*** Opening of Data to process ***

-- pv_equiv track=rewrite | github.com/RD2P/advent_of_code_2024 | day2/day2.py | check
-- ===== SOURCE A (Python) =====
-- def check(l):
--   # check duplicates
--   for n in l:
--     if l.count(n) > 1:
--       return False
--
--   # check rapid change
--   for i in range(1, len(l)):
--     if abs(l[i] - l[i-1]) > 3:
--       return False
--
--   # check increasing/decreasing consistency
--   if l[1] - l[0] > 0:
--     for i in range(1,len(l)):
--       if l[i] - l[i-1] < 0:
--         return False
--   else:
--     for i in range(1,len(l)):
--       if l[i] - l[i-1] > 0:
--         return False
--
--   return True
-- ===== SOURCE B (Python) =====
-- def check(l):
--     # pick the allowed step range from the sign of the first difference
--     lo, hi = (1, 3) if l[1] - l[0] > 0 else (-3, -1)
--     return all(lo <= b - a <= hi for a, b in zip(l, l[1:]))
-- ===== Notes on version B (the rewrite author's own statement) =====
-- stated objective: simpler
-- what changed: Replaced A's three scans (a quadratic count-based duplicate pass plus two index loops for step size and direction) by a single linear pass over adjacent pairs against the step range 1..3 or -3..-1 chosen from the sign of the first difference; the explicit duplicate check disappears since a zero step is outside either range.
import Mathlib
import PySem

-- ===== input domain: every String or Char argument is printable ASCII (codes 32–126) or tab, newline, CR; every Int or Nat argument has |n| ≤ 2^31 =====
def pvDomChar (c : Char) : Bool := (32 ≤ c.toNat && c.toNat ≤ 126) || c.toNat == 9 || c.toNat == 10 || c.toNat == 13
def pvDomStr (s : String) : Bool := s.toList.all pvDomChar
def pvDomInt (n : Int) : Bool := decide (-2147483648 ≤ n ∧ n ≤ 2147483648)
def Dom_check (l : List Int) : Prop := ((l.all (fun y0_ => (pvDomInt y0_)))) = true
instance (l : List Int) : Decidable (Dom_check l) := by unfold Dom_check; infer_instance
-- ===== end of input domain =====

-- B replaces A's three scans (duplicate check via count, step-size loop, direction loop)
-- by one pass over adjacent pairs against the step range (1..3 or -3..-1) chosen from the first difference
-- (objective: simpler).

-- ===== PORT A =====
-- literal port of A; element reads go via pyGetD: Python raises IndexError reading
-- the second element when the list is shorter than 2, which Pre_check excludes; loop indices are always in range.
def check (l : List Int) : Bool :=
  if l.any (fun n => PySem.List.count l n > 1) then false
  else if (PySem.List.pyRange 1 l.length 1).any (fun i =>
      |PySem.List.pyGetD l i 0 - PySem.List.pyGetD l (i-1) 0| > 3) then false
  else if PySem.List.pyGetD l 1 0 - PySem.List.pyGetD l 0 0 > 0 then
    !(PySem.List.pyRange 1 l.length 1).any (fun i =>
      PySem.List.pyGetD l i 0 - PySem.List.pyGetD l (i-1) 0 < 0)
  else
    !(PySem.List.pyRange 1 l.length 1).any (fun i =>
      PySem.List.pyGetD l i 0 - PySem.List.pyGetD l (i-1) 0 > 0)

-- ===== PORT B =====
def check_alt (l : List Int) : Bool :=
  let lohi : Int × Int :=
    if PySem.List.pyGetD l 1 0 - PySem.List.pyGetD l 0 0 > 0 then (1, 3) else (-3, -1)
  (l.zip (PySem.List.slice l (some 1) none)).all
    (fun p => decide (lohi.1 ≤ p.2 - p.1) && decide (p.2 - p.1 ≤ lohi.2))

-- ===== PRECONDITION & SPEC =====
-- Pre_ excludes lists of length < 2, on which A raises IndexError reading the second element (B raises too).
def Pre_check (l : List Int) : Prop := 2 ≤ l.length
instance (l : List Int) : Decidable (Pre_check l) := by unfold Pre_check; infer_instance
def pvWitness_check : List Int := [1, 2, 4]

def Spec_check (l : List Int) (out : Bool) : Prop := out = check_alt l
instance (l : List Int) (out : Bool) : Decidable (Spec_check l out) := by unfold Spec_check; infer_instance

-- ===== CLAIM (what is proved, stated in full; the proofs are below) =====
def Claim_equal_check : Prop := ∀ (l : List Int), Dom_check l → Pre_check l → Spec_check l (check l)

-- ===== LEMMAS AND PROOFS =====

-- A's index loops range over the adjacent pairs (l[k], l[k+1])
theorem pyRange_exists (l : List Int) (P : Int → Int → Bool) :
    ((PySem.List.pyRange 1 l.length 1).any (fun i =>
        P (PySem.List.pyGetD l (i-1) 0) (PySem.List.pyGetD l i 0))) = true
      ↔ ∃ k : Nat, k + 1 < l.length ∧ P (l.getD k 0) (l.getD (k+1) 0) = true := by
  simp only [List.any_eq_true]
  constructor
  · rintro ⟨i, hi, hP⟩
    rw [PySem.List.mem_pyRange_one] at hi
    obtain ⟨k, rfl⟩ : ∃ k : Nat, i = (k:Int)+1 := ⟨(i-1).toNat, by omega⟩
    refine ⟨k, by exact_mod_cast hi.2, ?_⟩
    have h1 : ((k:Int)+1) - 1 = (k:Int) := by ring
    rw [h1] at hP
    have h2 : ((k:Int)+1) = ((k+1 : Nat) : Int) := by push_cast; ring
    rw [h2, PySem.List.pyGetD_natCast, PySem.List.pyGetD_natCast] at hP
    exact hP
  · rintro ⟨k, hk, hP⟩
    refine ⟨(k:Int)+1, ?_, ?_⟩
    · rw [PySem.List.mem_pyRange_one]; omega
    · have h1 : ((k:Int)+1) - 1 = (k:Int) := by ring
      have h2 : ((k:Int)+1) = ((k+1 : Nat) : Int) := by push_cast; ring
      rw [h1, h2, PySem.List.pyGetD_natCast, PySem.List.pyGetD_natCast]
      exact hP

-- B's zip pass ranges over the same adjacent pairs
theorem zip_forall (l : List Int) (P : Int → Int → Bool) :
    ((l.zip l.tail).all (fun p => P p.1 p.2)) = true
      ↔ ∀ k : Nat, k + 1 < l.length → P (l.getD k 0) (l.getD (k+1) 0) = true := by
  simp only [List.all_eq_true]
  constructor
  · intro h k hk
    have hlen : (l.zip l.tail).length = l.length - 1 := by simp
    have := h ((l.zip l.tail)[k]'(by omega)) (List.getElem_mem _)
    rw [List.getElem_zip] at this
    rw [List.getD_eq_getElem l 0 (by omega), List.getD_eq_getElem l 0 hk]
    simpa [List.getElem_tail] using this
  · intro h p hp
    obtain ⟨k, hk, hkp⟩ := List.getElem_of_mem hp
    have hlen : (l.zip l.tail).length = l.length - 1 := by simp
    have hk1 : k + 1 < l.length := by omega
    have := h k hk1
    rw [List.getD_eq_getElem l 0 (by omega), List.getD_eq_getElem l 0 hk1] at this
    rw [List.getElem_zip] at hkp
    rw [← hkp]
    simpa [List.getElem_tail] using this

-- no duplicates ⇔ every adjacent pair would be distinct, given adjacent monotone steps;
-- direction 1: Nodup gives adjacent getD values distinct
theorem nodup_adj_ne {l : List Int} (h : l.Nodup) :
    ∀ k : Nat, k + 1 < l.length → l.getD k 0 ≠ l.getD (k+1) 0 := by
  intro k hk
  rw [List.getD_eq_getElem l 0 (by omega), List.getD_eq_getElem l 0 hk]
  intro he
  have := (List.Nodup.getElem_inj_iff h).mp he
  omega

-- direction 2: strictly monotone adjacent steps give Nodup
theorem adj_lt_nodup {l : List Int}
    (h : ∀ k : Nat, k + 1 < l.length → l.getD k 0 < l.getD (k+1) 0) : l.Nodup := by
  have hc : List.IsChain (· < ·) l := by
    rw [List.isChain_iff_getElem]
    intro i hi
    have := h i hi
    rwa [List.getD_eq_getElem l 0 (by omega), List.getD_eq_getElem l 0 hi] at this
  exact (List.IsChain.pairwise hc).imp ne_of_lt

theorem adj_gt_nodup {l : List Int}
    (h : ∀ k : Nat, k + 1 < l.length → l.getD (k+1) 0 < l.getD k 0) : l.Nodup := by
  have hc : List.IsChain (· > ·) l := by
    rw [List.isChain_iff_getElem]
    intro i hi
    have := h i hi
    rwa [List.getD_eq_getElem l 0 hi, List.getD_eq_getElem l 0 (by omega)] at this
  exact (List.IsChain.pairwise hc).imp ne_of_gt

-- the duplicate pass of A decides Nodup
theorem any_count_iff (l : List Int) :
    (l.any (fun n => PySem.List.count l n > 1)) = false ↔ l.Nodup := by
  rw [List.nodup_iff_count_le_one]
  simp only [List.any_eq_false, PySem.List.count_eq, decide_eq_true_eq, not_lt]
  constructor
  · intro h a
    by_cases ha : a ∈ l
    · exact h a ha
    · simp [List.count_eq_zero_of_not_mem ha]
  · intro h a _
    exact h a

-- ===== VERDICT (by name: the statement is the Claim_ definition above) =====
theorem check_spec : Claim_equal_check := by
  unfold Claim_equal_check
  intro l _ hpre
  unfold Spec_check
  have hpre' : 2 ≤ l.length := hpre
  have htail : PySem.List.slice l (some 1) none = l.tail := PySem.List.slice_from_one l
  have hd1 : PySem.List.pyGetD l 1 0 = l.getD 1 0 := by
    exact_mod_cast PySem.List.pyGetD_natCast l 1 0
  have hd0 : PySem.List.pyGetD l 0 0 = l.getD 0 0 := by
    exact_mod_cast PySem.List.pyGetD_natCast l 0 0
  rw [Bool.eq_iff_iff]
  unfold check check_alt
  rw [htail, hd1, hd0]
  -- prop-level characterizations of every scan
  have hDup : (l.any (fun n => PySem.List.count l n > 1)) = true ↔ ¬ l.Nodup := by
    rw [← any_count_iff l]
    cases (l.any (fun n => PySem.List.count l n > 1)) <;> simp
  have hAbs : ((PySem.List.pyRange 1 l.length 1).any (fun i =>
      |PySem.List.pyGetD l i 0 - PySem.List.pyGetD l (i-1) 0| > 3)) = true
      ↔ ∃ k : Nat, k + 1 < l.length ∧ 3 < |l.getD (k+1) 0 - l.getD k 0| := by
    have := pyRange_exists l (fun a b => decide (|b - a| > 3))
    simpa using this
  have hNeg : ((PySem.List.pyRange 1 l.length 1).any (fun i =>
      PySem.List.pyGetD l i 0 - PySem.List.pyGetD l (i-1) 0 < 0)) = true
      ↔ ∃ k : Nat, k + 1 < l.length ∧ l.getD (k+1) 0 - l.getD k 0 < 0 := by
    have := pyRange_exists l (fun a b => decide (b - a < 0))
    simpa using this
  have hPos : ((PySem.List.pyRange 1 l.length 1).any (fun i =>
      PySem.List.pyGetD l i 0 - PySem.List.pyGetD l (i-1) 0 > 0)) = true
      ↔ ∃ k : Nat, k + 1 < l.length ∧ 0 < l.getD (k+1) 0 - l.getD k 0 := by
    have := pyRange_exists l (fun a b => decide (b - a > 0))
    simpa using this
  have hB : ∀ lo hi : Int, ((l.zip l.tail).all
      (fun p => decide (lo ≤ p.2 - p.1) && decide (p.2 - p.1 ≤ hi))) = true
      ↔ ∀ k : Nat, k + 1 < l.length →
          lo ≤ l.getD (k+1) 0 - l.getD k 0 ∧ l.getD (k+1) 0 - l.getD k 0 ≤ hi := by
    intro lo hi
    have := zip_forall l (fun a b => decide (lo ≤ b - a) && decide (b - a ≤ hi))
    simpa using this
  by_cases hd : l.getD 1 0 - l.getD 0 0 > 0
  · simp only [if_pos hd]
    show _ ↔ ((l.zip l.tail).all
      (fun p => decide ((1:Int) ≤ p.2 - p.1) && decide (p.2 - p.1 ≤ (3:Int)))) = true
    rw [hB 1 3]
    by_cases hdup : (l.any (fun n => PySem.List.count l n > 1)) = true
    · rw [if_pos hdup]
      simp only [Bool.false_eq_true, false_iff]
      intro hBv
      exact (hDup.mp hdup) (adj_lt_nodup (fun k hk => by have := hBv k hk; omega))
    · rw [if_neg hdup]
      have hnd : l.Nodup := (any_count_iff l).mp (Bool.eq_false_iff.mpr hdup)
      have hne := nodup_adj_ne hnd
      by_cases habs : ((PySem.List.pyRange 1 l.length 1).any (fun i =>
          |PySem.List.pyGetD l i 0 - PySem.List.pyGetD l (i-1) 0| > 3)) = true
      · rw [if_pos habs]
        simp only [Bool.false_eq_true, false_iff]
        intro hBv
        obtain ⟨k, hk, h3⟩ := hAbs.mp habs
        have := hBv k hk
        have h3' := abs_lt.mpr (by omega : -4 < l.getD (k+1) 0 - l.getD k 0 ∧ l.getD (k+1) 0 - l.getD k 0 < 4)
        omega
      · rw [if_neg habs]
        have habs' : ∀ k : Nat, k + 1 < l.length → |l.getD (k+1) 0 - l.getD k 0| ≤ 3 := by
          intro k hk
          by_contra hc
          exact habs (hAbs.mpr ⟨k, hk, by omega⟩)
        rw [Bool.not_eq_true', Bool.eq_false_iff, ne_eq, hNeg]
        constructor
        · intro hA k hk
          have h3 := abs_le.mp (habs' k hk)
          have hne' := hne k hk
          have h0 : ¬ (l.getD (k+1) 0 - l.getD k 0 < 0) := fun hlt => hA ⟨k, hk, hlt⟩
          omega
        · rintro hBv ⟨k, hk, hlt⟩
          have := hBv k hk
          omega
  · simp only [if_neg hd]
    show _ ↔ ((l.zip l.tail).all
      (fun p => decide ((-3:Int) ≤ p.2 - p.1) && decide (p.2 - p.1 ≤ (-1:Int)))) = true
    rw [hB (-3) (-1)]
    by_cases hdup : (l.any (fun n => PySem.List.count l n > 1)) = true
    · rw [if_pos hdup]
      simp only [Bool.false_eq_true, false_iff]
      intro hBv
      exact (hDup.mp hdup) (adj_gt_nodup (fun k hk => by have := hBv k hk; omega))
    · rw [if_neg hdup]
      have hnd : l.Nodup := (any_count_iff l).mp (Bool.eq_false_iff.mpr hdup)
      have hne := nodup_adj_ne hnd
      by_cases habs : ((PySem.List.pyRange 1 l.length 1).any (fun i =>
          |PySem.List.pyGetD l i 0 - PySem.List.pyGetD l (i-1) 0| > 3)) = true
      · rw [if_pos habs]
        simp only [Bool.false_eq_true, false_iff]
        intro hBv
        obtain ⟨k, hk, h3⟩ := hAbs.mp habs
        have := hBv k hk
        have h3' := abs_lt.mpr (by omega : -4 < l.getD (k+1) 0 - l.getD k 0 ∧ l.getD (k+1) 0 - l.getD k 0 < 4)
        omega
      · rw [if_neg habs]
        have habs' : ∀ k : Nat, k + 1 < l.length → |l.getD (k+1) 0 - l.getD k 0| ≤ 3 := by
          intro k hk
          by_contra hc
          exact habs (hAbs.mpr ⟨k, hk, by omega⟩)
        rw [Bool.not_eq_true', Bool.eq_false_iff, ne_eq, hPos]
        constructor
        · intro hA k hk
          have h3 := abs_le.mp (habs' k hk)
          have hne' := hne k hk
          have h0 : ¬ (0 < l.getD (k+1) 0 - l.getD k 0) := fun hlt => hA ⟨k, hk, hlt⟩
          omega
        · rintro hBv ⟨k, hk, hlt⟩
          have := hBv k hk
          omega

*** Close of Data to process ***

Where the listing above has a line with "refine ⟨k, by exact_mod_cast hi.2, ?_⟩", start there, and output every line exactly through the line with "simp only [List.all_eq_true]", which is also included.

Answer area:
    refine ⟨k, by exact_mod_cast hi.2, ?_⟩
    have h1 : ((k:Int)+1) - 1 = (k:Int) := by ring
    rw [h1] at hP
    have h2 : ((k:Int)+1) = ((k+1 : Nat) : Int) := by push_cast; ring
    rw [h2, PySem.List.pyGetD_natCast, PySem.List.pyGetD_natCast] at hP
    exact hP
  · rintro ⟨k, hk, hP⟩
    refine ⟨(k:Int)+1, ?_, ?_⟩
    · rw [PySem.List.mem_pyRange_one]; omega
    · have h1 : ((k:Int)+1) - 1 = (k:Int) := by ring
      have h2 : ((k:Int)+1) = ((k+1 : Nat) : Int) := by push_cast; ring
      rw [h1, h2, PySem.List.pyGetD_natCast, PySem.List.pyGetD_natCast]
      exact hP

-- B's zip pass ranges over the same adjacent pairs
theorem zip_forall (l : List Int) (P : Int → Int → Bool) :
    ((l.zip l.tail).all (fun p => P p.1 p.2)) = true
      ↔ ∀ k : Nat, k + 1 < l.length → P (l.getD k 0) (l.getD (k+1) 0) = true := by
  simp only [List.all_eq_true]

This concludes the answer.